» Records for this exercise:
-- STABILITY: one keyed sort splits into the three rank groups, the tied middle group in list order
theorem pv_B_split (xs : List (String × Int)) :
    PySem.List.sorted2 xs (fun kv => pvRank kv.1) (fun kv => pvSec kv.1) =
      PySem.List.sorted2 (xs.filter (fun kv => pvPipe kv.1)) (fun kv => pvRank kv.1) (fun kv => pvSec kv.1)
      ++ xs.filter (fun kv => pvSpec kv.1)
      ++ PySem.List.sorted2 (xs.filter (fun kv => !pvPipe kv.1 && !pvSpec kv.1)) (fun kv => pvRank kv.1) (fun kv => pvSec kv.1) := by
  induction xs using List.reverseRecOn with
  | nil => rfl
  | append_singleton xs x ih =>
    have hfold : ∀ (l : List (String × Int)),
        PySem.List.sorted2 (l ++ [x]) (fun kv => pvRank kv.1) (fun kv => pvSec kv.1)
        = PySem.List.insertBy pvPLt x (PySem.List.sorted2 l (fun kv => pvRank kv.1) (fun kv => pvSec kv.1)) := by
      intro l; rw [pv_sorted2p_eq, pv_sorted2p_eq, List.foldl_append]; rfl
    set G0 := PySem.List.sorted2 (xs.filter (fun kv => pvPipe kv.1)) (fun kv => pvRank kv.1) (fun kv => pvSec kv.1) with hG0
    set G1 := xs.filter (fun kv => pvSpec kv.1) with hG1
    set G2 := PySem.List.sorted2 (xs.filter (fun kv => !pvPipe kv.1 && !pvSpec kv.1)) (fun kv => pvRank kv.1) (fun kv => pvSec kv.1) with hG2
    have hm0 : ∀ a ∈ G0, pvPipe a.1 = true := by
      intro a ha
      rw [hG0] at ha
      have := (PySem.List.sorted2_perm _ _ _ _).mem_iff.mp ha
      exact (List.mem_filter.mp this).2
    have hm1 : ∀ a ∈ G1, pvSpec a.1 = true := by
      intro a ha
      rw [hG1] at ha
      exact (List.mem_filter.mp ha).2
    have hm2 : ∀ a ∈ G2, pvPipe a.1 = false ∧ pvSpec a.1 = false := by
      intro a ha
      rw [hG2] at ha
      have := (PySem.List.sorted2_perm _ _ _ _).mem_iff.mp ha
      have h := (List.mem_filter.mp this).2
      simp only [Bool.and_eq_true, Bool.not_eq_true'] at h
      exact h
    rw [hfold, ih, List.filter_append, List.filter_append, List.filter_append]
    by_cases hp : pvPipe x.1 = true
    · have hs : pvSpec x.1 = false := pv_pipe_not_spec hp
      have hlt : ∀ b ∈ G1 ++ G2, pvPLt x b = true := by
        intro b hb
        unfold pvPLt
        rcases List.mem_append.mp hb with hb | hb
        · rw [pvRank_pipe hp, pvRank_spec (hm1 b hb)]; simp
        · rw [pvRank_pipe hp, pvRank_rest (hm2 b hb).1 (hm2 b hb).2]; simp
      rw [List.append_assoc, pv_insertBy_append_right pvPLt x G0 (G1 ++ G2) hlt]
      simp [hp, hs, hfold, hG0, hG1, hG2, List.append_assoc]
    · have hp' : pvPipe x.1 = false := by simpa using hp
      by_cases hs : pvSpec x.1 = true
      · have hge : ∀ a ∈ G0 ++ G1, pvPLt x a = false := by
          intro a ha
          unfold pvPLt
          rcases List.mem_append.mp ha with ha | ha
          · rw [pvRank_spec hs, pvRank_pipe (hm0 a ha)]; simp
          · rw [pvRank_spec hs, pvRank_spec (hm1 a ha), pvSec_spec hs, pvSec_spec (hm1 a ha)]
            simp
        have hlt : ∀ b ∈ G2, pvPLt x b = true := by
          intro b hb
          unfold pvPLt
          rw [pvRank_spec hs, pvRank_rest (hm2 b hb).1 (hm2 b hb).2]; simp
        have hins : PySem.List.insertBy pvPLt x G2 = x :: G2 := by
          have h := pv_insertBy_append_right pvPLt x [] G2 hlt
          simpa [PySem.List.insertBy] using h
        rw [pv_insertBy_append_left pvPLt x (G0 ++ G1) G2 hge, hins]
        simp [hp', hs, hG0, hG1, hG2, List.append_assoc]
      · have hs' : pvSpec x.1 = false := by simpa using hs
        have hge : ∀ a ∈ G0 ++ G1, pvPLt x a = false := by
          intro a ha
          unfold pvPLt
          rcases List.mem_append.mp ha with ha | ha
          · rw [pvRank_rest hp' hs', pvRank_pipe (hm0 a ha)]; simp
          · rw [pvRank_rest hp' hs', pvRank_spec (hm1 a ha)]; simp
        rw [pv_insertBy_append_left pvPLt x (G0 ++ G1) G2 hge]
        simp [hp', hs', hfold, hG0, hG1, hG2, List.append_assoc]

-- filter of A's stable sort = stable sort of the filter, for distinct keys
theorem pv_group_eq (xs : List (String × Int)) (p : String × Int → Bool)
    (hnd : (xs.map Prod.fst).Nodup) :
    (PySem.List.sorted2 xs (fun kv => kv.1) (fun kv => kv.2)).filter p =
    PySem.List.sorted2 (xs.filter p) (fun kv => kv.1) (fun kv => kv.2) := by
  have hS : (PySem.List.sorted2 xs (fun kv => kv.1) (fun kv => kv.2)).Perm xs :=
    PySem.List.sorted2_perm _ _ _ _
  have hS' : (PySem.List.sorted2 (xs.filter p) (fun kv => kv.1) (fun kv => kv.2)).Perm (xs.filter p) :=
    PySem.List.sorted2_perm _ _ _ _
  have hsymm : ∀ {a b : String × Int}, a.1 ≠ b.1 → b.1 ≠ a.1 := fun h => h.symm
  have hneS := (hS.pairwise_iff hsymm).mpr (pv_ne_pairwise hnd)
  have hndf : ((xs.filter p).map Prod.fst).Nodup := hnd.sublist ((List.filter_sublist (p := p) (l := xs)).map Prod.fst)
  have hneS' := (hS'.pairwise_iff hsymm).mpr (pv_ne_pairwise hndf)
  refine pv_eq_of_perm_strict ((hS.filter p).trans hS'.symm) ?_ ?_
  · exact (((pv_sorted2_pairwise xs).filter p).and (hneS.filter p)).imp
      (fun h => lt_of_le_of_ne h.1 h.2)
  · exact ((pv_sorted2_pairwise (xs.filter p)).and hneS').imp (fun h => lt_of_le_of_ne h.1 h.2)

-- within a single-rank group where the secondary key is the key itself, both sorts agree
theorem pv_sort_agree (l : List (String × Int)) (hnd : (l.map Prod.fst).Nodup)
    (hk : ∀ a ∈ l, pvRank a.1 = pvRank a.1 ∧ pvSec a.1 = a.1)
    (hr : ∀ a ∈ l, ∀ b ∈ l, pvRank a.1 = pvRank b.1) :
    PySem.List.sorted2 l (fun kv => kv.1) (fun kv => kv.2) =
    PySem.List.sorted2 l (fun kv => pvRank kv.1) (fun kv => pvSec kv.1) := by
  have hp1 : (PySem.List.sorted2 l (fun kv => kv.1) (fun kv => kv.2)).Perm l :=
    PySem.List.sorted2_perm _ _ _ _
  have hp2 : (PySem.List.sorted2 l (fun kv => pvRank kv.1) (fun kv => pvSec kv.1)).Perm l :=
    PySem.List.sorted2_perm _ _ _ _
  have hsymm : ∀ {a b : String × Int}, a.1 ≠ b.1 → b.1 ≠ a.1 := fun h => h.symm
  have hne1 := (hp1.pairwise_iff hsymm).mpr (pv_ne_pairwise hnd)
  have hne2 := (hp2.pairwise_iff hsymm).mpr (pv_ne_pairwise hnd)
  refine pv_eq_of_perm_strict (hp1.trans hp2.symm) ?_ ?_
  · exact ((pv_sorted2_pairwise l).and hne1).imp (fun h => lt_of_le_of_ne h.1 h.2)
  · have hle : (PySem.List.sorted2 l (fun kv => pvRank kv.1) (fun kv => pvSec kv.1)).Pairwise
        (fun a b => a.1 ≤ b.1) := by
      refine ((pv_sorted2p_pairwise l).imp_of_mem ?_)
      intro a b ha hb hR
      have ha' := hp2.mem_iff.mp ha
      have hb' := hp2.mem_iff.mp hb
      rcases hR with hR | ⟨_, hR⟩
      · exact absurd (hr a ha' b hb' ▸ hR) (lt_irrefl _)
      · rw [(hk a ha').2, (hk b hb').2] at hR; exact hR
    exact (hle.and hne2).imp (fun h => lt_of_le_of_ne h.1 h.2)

» Task directions: The answer to this exercise is one number: how many lines of the records above contain the string "pvSpec".

» Task output: 9